Illustration by Dan Freeman

Practicality Beats Purity - Pure SQL vs ORMs

2018-11-01 python engineering databases Cristian Medina

I’ve been using some form of a database throughout the entirety of my career. Sometimes single-file databases, sometimes full servers. Sometimes testing them, sometimes designing them, but a lot of times I was optimizing them. Even when learning programming with my dad, most of the apps I built were about storing and managing some type of data.

With all those years of experience, I definitely understand enough to know that I’m by no means an expert at any of it.
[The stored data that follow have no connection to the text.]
lemma pv_plus_eq (child p : Int) (hc : 0 < child)
    (hsub : child.toNat &&& p.toNat = child.toNat) :
    (((PySem.Set.diff (PySem.Set.ofList (novelid_to_exonid p)) (PySem.Set.ofList (novelid_to_exonid child))).filter fun ele =>
        ele < (PySem.List.min? (novelid_to_exonid child) fun x => x).getD 0).length
      == (PySem.Set.diff (PySem.Set.ofList (novelid_to_exonid p)) (PySem.Set.ofList (novelid_to_exonid child))).length)
    = (PySem.Int.bxor (if 0 < p then p else 0) child == 0
        || PySem.Int.mod child ((1:Int) <<< PySem.Int.bitLength (PySem.Int.bxor (if 0 < p then p else 0) child)) == 0) := by
  have hcast : child = ((child.toNat : Nat) : Int) := by omega
  have hCpos : 0 < child.toNat := by omega
  set D : Nat := p.toNat ^^^ child.toNat with hD
  have hxor : PySem.Int.bxor (if 0 < p then p else 0) child = ((D : Nat) : Int) := by
    rw [pv_m_eq]; conv_lhs => rw [hcast]
    rw [PySem.Int.bxor_natCast]
  -- the min of the child exon list is some ↑k with k a set bit of child, minimal
  obtain ⟨k0, hk0⟩ := pv_exists_testBit hCpos
  have hmem0 : ((k0 : Nat) : Int) ∈ novelid_to_exonid child := (pv_decode_mem child _).mpr ⟨k0, hk0, rfl⟩
  rcases hmin : PySem.List.min? (novelid_to_exonid child) (fun x => x) with _ | m
  · rw [PySem.List.min?_eq_none_iff] at hmin
    rw [hmin] at hmem0; simp at hmem0
  have hmmem := PySem.List.min?_mem hmin
  rw [pv_decode_mem] at hmmem
  obtain ⟨k, hbk, hmk⟩ := hmmem
  have hminle : ∀ y ∈ novelid_to_exonid child, m ≤ y := fun y hy => PySem.List.min?_isMin hmin y hy
  rw [Bool.eq_iff_iff, Bool.or_eq_true]
  simp only [beq_iff_eq, List.length_filter_eq_length_iff]
  rw [hxor, Nat.cast_eq_zero, pv_one_shl]
  conv_rhs => rw [hcast]
  rw [PySem.Int.mod_eq_zero_iff_dvd, Int.natCast_dvd_natCast]
  constructor
  · intro hA
    by_cases hD0 : D = 0
    · exact Or.inl hD0
    · right
      rw [pv_dvd_two_pow_iff]
      intro j hj
      by_contra hcj
      have hcj : child.toNat.testBit j = true := by
        rcases Bool.eq_false_or_eq_true (child.toNat.testBit j) with h | h
        · exact h
        · exact absurd h hcj
      have hjmem : ((j : Nat) : Int) ∈ novelid_to_exonid child := (pv_decode_mem child _).mpr ⟨j, hcj, rfl⟩
      have hkj : (k : Int) ≤ (j : Int) := by
        have := hminle _ hjmem; rw [hmk] at this; exact_mod_cast this
      have hkj' : k ≤ j := by exact_mod_cast hkj
      have hDpos : 0 < D := Nat.pos_of_ne_zero hD0
      have htop := pv_top_bit hDpos
      have := hA _ ((pv_mem_diffSet child p _ hsub).mpr ⟨_, htop, rfl⟩)
      simp only [Option.getD_some, decide_eq_true_eq] at this
      rw [hmk] at this
      have hlt : PySem.Int.bitLength ((D : Nat) : Int) - 1 < k := by exact_mod_cast this
      omega
  · intro h e he
    rw [pv_mem_diffSet child p _ hsub] at he
    obtain ⟨i, hbi, hei⟩ := he
    rcases h with hD0 | hdvd
    · rw [← hD, hD0, Nat.zero_testBit] at hbi; simp at hbi
    · have hklarge : ¬ k < PySem.Int.bitLength ((D:Nat):Int) := by
        intro hk
        have := pv_dvd_two_pow_iff.mp hdvd k hk
        rw [hbk] at this; simp at this
      have hi : i < PySem.Int.bitLength ((D:Nat):Int) := pv_bit_lt_bitLength hbi
      simp only [Option.getD_some, decide_eq_true_eq]
      rw [hei, hmk]
      exact_mod_cast (by omega : i < k)
-- pv_equiv track=rewrite | github.com/B-Singularity/algo_study | 6th_week/swea_1244.py | recur
-- ===== SOURCE A (Python) =====
-- def recur(arr, cnt, N, visited, max_value):
--     current_value = int(''.join(map(str, arr)))
--
--     if (current_value, cnt) in visited:
--         return max_value
--     visited.add((current_value, cnt))
--
--     if cnt == N:
--         return max(max_value, current_value)
--
--     for i in range(len(arr) - 1):
--         for j in range(i + 1, len(arr)):
--             arr[i], arr[j] = arr[j], arr[i]
--             max_value = recur(arr, cnt + 1, N, visited, max_value)
--             arr[i], arr[j] = arr[j], arr[i]
--
--     return max_value
-- ===== SOURCE B (Python) =====
-- def recur(arr, cnt, N, visited, max_value):
--     # Iterative re-implementation: explicit LIFO worklist instead of recursion.
--     # Same visited pruning, same visit order (children pushed reversed), same result.
--     stack = [(list(arr), cnt)]
--     while stack:
--         cur, c = stack.pop()
--         current_value = int(''.join(map(str, cur)))
--         if (current_value, c) in visited:
--             continue
--         visited.add((current_value, c))
--         if c == N:
--             if current_value > max_value:
--                 max_value = current_value
--             continue
--         succs = []
--         for i in range(len(cur) - 1):
--             for j in range(i + 1, len(cur)):
--                 nxt = list(cur)
--                 nxt[i], nxt[j] = nxt[j], nxt[i]
--                 succs.append((nxt, c + 1))
--         stack.extend(reversed(succs))
--     return max_value
-- ===== Notes on version B (the rewrite author's own statement) =====
-- stated objective: alternative
-- what changed: Replaces A's recursion (with in-place swap/undo on arr) by an iterative LIFO worklist of (digit-list, cnt) states that pushes freshly-copied swapped successors and folds finished values into a running max; same visited pruning and same visit order, so the same result and the same final visited set.
-- outside the precondition, e.g. on recur([1, 1], 0, 950, set(), 0): A returns 11, B returns 11; on recur([-1, 2], 0, 1, {(-12, 0)}, 7): A returns 7, B returns 7; on recur([-1, 2], 0, 1, set(), 0): A raises ValueError, B raises ValueError
import Mathlib
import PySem
-- pv_equiv track=rewrite | github.com/TheMattBerman/landing-page-factory | skills/page-build/scripts/prepare-build-meta.py | choose_mechanism_image
-- ===== SOURCE A (Python) =====
-- def choose_first(images: list[dict], *, section_contains=None, preservation_class=None):
--     for image in images:
--         if section_contains and section_contains not in (image.get("section") or "").lower():
--             continue
--         if preservation_class and image.get("preservation_class") != preservation_class:
--             continue
--         return image
--     return None
--
-- def choose_mechanism_image(images: list[dict]):
--     for image in images:
--         section = (image.get("section") or "").lower()
--         if "mechanism" in section or "how-it-works" in section:
--             return image
--     for preservation_class in ("exact_product", "concept_support", "branded_environment"):
--         image = choose_first(images, preservation_class=preservation_class)
--         if image:
--             return image
--     return None
-- ===== SOURCE B (Python) =====
-- def choose_mechanism_image(images: list[dict]):
--     best = None
--     best_key = 4  # sentinel: no match yet
--     for image in images:
--         section = (image.get("section") or "").lower()
--         if "mechanism" in section or "how-it-works" in section:
--             return image  # keyword match dominates everything
--         pc = image.get("preservation_class")
--         if pc == "exact_product":
--             k = 1
--         elif pc == "concept_support":
--             k = 2
--         elif pc == "branded_environment":
--             k = 3
--         else:
--             k = 4
--         if k < best_key:
--             best, best_key = image, k
--     return best
-- ===== Notes on version B (the rewrite author's own statement) =====
-- stated objective: alternative
-- what changed: Replaces A's keyword pass plus three separate preservation-class scans of the list with a single traversal that scores each image (0 for a keyword section, 1/2/3 by class, 4 for no match) and keeps the earliest lowest-scoring image.
import Mathlib
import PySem

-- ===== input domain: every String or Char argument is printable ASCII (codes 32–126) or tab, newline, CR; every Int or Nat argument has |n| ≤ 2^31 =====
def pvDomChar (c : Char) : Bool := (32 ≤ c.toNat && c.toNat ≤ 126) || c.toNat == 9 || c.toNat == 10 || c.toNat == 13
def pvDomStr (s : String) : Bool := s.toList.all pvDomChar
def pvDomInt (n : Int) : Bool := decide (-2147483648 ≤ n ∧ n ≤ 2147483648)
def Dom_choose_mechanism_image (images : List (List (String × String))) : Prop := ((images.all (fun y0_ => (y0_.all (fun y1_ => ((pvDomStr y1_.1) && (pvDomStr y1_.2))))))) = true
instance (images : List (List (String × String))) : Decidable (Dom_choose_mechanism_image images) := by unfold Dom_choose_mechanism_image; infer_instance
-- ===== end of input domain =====

-- B replaces A's keyword pass plus three per-class scans with one scoring traversal keeping the
-- earliest lowest-scoring image (objective: alternative single-pass decomposition; same result).

-- ===== PORT A =====
-- `image.get(k)` on a dict given as an assoc list: first-match lookup.
def pvDictGet (image : List (String × String)) (k : String) : Option String :=
  (PySem.Dict.mk image).get? k

-- `(image.get("section") or "").lower()`  ('or ""' maps both None and "" to "")
def pvSectionLower (image : List (String × String)) : String :=
  PySem.Str.lower ((pvDictGet image "section").getD "")

-- choose_first, both keyword-only parameters kept (None ↦ none; Python truthiness: some s with s ≠ "").
def choose_first (images : List (List (String × String)))
    (section_contains preservation_class : Option String) : Option (List (String × String)) :=
  match images with
  | [] => none
  | image :: rest =>
    if (match section_contains with
        | some s => s != "" && !(PySem.Str.isIn s (pvSectionLower image))
        | none => false) then
      choose_first rest section_contains preservation_class
    else if (match preservation_class with
        | some p => p != "" && !(pvDictGet image "preservation_class" == some p)
        | none => false) then
      choose_first rest section_contains preservation_class
    else some image

-- first loop of choose_mechanism_image
def cmiKeywordLoop (images : List (List (String × String))) : Option (List (String × String)) :=
  match images with
  | [] => none
  | image :: rest =>
    let sec := pvSectionLower image
    if PySem.Str.isIn "mechanism" sec || PySem.Str.isIn "how-it-works" sec then
      some image
    else cmiKeywordLoop rest

-- second loop: `for preservation_class in (...)`; `if image:` is Python truthiness (None and {} are falsy)
def cmiClassLoop (images : List (List (String × String))) (classes : List String) :
    Option (List (String × String)) :=
  match classes with
  | [] => none
  | pc :: rest =>
    match choose_first images none (some pc) with
    | some image => if image.isEmpty then cmiClassLoop images rest else some image
    | none => cmiClassLoop images rest

def choose_mechanism_image (images : List (List (String × String))) : Option (List (String × String)) :=
  match cmiKeywordLoop images with
  | some image => some image
  | none => cmiClassLoop images ["exact_product", "concept_support", "branded_environment"]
There are several (an understatement) mechanisms by which folks make the best use of their database servers, almost all of them are tradeoffs in memory usage, space, look-up times, results retrieval, backup mechanisms, etc.

As expected, each database mechanism has their own quirks and optimizations, but the common theme is the language which you use to retrieve information: Structured Query Language (SQL). Different database engines implement different extensions to this language, some of which add powerful functionality, some of which just add confusion. But in general, SQL has been very successful in standardization across the industry.

This next chapter in the Practicality Beats Purity series covers the tradeoffs when using direct SQL queries to a database vs programming language abstractions that do it for you, like ORMs.

What’s an ORM?

Given the nature of data, interfacing with it can be complex. This leads to a number of constructs that help write optimum queries. In the object-oriented world, the most common concept is the Object Relational Mapper (ORM).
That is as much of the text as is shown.